Et les incohérences sont nombreuses, poursuit l’article de France24, qui cite longuement les observations de la journaliste à propos du comportement improbable du chauffeur de la déneigeuse et du fait que trois déneigeuses furent mobilisées sans qu’il y ait de la neige sur les pistes ! Certes, des examens ont révélé que l’homme avait 0,6 grammes d’alcool par litre de sang, l’équivalent d’une consommation de deux verres de vin. Pas suffisant, affirme la journaliste pour que l’homme perde totalement ses moyens au point de laisser sa déneigeuse, pile dans l’axe de la piste de décollage…

Autre circonstance troublante relevée par France24 : ni Total, ni la famille de Christophe de Margerie ne se sont constituées partie civile. Certaines sources affirment que les proches du patron du CAC 40 ont subi des pressions de l’Élysée et de Total pour ne pas porter plainte. « Ce cas de figure rarissime [le fait de ne pas porter plainte] dans ce genre d’affaire enlève un poids considérable à l’enquête », constate Muriel Boselli.

Si certains se plaignent de l’enquête de Moscou, Paris ne fait guère mieux. « Le B-A BA n’a pas été fait dans l’enquête française, observe la journaliste.

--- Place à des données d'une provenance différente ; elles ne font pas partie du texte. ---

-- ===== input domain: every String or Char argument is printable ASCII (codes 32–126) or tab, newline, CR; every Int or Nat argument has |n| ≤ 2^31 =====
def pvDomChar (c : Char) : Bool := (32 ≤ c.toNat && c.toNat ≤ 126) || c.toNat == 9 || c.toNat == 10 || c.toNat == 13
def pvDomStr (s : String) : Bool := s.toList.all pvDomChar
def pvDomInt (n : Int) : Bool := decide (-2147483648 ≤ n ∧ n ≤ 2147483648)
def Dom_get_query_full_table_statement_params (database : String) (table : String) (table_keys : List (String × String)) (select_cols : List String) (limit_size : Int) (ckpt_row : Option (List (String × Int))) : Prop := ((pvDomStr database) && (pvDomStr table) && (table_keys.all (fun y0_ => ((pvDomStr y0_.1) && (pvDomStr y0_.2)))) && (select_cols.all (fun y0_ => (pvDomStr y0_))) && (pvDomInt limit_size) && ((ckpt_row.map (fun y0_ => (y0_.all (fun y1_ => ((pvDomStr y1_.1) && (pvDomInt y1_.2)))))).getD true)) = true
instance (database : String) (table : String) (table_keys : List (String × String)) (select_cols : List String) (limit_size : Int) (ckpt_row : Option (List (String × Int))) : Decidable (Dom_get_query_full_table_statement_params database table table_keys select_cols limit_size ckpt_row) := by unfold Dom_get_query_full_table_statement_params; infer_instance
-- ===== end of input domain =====

-- B replaces A's two index-sliced nested loops (over range(len) with prefix slices) by one
-- forward accumulator pass over table_keys; objective: simpler/alternative decomposition.

-- shared Python primitives of both ports: dict truthiness and dict[key] lookup
-- (lookup is total here; Pre_ excludes the KeyError inputs, so the default is never the value used)
def pyTruthyCk (ck : Option (List (String × Int))) : Bool :=
  match ck with
  | none => false
  | some l => !l.isEmpty

def pyDictGetD (l : List (String × Int)) (k : String) : Int :=
  match l.find? (fun p => p.1 == k) with
  | some p => p.2
  | none => 0

-- ===== PORT A =====
def get_query_full_table_statement_params (database : String) (table : String) (table_keys : List (String × String)) (select_cols : List String) (limit_size : Int) (ckpt_row : Option (List (String × Int))) : String × List Int :=
  let orderby_clause := PySem.Str.join ", " (table_keys.map (fun col => "`" ++ col.1 ++ "`"))
  let select_clause := PySem.Str.join ", " select_cols
  -- the type-check loop either passes or raises ValueError; the raising inputs are outside Pre_
  let where_conditions := (List.range table_keys.length).foldl (fun wcs end_idx =>
    let condition_parts := (PySem.List.enumerate (table_keys.take (end_idx + 1))).foldl
      (fun cps p =>
        let operator := if p.1 == (end_idx : Int) then ">" else "="
        cps ++ ["`" ++ p.2.1 ++ "` " ++ operator ++ " %s"]) []
    wcs ++ [PySem.Str.join " and " condition_parts]) []
  let where_clause := "(" ++ PySem.Str.join ") or (" where_conditions ++ ")"
  let statement_with_condition := "SELECT " ++ select_clause ++ " FROM `" ++ database ++ "`.`" ++ table ++ "` WHERE " ++ where_clause ++ " ORDER BY " ++ orderby_clause ++ " LIMIT " ++ PySem.Int.toStr limit_size
  let statement_without_condition := "SELECT " ++ select_clause ++ " FROM `" ++ database ++ "`.`" ++ table ++ "` ORDER BY " ++ orderby_clause ++ " LIMIT " ++ PySem.Int.toStr limit_size
  let params : List Int :=
    if pyTruthyCk ckpt_row then
      (List.range table_keys.length).foldl (fun ps end_idx =>
        (PySem.List.enumerate (table_keys.take (end_idx + 1))).foldl
          (fun ps2 p => ps2 ++ [pyDictGetD (ckpt_row.getD []) p.2.1]) ps) []
    else []
  let statement := if params.isEmpty then statement_without_condition else statement_with_condition
  (statement, params)

-- ===== PORT B =====
def get_query_full_table_statement_params_alt (database : String) (table : String) (table_keys : List (String × String)) (select_cols : List String) (limit_size : Int) (ckpt_row : Option (List (String × Int))) : String × List Int :=
  -- state: (equalities, conditions, params, prefix_vals)
  let st := table_keys.foldl
    (fun (st : List String × List String × List Int × List Int) kv =>
      let conditions := st.2.1 ++ [PySem.Str.join " and " (st.1 ++ ["`" ++ kv.1 ++ "` > %s"])]
      let equalities := st.1 ++ ["`" ++ kv.1 ++ "` = %s"]
      if pyTruthyCk ckpt_row then
        let prefix_vals := st.2.2.2 ++ [pyDictGetD (ckpt_row.getD []) kv.1]
        (equalities, conditions, st.2.2.1 ++ prefix_vals, prefix_vals)
      else
        (equalities, conditions, st.2.2.1, st.2.2.2))
    ([], [], [], [])
  let select_clause := PySem.Str.join ", " select_cols
  let orderby_clause := PySem.Str.join ", " (table_keys.map (fun c => "`" ++ c.1 ++ "`"))
  let params := st.2.2.1
  if params.isEmpty then
    ("SELECT " ++ select_clause ++ " FROM `" ++ database ++ "`.`" ++ table ++ "` ORDER BY " ++ orderby_clause ++ " LIMIT " ++ PySem.Int.toStr limit_size, params)
  else
    let where_clause := "(" ++ PySem.Str.join ") or (" st.2.1 ++ ")"
    ("SELECT " ++ select_clause ++ " FROM `" ++ database ++ "`.`" ++ table ++ "` WHERE " ++ where_clause ++ " ORDER BY " ++ orderby_clause ++ " LIMIT " ++ PySem.Int.toStr limit_size, params)

-- ===== PRECONDITION & SPEC =====
def pySupportedTypes : List String := ["int", "double", "char", "date", "decimal", "varchar", "bigint", "tinyint", "smallint"]

-- Pre_ excludes exactly the inputs where the Python raises: a key whose type is not in the
-- supported list (ValueError), or a truthy ckpt_row missing one of the key columns (KeyError).
def Pre_get_query_full_table_statement_params (database : String) (table : String) (table_keys : List (String × String)) (select_cols : List String) (limit_size : Int) (ckpt_row : Option (List (String × Int))) : Prop :=
  ∀ p ∈ table_keys, p.2 ∈ pySupportedTypes ∧
    (pyTruthyCk ckpt_row = true → (ckpt_row.getD []).any (fun q => q.1 == p.1) = true)
instance (database : String) (table : String) (table_keys : List (String × String)) (select_cols : List String) (limit_size : Int) (ckpt_row : Option (List (String × Int))) : Decidable (Pre_get_query_full_table_statement_params database table table_keys select_cols limit_size ckpt_row) := by unfold Pre_get_query_full_table_statement_params; infer_instance

def pvWitness_get_query_full_table_statement_params : String × String × (List (String × String)) × List String × Int × (Option (List (String × Int))) :=
  ("db", "t", [("a", "int"), ("b", "varchar")], ["a", "b"], 100, some [("a", 3), ("b", 7)])

def Spec_get_query_full_table_statement_params (database : String) (table : String) (table_keys : List (String × String)) (select_cols : List String) (limit_size : Int) (ckpt_row : Option (List (String × Int))) (out : String × List Int) : Prop := out = get_query_full_table_statement_params_alt database table table_keys select_cols limit_size ckpt_row
instance (database : String) (table : String) (table_keys : List (String × String)) (select_cols : List String) (limit_size : Int) (ckpt_row : Option (List (String × Int))) (out : String × List Int) : Decidable (Spec_get_query_full_table_statement_params database table table_keys select_cols limit_size ckpt_row out) := by unfold Spec_get_query_full_table_statement_params; infer_instance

Il n’y a pas eu de perquisition, les proches de Margerie n’ont pas été interrogés, on n’a pas non plus consulté les documents présents dans son ordinateur, ni dans ses effets personnels. La France n’a même pas envoyé d‘experts judiciaires sur place ».

Par ailleurs, les quatre tomes de rédaction de l’enquête envoyés par la justice russe à la France n’ont, aux dernières nouvelles, toujours pas été traduits. Le juge d’instruction, Aline Batoz, a, pour sa part, tout simplement refusé à Patrick Vervelle, le mari de l’hôtesse de l’air tuée dans le crash, qui s’est constitué partie civile, d’accéder au dossier de l’enquête. « Pourquoi l’enquête française n’enquête pas vraiment ? » s’interroge Muriel Boselli. « C’est l’omerta qui domine autour de ce dossier sulfureux. »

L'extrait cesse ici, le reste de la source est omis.